**TASK INSTRUCTIONS:**
From the entries below, say how many lines carry the word "decide", and give nothing but the number.

**SUPPLIED DATA:**
+++++

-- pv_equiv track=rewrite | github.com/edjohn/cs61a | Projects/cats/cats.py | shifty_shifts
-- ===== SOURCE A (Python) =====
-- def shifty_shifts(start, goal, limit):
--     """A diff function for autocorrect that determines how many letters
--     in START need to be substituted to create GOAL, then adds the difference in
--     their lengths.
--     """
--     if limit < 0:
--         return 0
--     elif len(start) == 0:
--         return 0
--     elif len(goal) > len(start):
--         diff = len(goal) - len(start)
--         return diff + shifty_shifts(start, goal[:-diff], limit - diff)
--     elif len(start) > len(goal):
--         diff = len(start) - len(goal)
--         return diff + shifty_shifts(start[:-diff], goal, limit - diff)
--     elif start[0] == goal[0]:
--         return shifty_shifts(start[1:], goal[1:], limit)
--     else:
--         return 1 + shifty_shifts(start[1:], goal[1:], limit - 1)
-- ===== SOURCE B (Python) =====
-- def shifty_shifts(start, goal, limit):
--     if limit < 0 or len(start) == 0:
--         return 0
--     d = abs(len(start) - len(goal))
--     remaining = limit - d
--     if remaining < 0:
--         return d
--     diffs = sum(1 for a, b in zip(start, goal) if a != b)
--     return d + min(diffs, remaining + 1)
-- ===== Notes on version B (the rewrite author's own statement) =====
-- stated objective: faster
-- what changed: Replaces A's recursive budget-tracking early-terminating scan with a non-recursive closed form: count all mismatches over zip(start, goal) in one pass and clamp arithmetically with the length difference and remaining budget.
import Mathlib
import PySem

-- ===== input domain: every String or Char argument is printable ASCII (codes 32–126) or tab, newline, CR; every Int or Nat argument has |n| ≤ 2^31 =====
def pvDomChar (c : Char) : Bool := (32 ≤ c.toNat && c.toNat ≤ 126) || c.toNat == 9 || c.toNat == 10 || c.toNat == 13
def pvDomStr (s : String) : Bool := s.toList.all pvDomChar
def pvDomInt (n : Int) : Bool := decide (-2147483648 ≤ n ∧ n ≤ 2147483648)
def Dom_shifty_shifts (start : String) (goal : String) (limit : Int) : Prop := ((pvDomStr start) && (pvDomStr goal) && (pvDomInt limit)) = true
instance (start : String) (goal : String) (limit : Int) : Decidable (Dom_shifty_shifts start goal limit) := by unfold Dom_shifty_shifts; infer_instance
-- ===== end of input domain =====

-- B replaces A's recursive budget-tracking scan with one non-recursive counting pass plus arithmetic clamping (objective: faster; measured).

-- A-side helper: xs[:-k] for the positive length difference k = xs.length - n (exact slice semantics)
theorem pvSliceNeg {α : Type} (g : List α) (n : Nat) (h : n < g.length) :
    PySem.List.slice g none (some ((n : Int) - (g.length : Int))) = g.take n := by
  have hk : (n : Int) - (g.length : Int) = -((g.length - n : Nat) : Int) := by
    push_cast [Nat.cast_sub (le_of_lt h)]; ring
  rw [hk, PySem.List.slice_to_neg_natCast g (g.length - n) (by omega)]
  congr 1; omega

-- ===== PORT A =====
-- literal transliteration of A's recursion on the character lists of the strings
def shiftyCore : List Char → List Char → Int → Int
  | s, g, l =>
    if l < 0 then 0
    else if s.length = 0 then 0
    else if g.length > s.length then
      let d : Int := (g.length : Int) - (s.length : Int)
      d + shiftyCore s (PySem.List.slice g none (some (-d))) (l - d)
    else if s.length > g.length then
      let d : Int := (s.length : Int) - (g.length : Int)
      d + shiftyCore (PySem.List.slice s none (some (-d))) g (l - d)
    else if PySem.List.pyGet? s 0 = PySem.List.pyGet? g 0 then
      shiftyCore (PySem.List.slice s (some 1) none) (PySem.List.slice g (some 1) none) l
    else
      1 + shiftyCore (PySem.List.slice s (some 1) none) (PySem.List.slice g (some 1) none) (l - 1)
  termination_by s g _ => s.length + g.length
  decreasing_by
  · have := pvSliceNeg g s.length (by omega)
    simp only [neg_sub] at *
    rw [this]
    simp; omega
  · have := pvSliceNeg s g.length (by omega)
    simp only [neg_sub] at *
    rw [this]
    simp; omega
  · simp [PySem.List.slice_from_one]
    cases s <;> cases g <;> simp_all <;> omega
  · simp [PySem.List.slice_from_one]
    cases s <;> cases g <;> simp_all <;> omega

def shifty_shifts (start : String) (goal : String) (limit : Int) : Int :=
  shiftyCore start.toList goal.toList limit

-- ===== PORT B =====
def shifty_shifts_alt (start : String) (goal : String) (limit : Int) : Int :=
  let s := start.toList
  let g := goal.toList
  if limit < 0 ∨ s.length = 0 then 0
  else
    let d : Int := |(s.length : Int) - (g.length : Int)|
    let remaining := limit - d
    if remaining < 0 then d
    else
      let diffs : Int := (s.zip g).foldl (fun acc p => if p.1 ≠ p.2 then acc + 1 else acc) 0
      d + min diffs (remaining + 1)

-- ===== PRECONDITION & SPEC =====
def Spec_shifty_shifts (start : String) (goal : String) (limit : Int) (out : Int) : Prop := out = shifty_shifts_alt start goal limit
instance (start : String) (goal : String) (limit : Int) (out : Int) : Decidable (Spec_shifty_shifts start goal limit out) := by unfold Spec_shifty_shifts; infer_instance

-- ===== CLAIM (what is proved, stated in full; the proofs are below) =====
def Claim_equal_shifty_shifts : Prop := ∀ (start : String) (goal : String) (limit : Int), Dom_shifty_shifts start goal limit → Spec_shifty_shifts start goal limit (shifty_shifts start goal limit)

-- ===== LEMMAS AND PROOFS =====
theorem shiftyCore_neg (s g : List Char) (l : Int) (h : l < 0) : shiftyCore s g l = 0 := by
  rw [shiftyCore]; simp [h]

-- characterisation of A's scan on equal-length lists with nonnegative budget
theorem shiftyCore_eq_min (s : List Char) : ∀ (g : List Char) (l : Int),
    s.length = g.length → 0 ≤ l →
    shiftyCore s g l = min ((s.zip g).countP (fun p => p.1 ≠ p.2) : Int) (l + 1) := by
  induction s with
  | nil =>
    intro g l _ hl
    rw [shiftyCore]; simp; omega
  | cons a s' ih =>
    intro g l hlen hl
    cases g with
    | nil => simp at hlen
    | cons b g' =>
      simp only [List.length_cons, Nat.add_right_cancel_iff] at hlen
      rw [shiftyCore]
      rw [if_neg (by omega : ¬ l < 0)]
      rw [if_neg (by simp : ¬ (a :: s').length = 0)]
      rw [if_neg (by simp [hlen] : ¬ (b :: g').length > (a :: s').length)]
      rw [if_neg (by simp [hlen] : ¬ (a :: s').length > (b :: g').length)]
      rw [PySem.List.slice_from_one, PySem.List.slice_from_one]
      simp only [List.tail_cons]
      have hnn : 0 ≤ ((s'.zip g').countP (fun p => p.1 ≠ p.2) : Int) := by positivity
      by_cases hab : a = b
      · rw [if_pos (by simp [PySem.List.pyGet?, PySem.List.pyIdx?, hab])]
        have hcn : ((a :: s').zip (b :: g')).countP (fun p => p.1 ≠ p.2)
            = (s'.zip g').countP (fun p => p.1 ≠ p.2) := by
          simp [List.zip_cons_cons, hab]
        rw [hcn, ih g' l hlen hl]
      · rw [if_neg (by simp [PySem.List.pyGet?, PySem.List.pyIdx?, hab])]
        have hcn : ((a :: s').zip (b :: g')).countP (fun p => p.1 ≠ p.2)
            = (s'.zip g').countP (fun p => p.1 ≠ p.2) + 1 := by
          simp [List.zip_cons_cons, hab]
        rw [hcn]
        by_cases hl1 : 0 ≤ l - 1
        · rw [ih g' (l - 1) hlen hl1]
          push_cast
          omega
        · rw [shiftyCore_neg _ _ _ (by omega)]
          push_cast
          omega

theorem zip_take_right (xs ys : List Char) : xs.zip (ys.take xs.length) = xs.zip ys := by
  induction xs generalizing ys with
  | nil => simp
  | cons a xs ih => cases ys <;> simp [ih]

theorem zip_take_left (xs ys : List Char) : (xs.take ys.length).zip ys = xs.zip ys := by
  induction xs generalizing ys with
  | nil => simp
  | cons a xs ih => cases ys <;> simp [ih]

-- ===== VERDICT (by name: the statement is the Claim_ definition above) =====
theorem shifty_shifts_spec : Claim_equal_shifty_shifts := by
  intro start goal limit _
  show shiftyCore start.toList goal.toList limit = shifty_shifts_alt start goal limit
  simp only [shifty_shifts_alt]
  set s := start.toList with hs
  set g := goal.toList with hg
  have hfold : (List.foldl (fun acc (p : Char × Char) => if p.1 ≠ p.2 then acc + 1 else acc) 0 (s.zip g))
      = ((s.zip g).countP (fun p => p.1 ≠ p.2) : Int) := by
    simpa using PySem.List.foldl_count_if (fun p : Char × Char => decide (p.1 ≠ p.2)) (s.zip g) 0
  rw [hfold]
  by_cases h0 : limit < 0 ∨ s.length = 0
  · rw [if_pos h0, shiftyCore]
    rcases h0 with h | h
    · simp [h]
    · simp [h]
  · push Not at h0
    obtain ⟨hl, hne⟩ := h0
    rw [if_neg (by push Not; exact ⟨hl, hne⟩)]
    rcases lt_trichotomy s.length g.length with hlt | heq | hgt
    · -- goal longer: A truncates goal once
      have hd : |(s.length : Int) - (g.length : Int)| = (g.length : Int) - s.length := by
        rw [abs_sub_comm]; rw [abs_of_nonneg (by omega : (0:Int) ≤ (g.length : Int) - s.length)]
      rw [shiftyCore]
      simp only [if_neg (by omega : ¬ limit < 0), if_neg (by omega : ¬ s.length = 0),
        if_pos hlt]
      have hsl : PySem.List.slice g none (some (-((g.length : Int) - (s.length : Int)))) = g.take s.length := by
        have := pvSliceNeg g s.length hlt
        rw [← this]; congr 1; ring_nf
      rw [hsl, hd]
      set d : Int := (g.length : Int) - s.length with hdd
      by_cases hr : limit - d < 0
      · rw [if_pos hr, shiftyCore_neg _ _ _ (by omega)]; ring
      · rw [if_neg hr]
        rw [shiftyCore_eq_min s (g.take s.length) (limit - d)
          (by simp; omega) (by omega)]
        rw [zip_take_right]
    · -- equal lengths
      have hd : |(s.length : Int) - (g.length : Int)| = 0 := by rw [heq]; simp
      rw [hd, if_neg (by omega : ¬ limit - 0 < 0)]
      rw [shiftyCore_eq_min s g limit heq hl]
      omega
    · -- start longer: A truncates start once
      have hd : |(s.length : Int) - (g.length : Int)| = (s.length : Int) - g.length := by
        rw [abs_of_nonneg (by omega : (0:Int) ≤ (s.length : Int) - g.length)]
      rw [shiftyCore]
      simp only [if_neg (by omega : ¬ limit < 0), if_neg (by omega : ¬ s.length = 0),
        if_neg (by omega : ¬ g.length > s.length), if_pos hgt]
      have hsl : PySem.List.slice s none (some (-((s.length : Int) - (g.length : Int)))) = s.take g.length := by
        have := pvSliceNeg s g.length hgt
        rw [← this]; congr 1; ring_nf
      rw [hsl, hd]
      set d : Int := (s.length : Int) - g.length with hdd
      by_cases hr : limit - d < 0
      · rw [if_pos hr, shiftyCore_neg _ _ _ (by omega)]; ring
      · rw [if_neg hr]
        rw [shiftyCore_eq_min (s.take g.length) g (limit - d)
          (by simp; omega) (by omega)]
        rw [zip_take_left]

+++++

**YOUR RESPONSE:**
2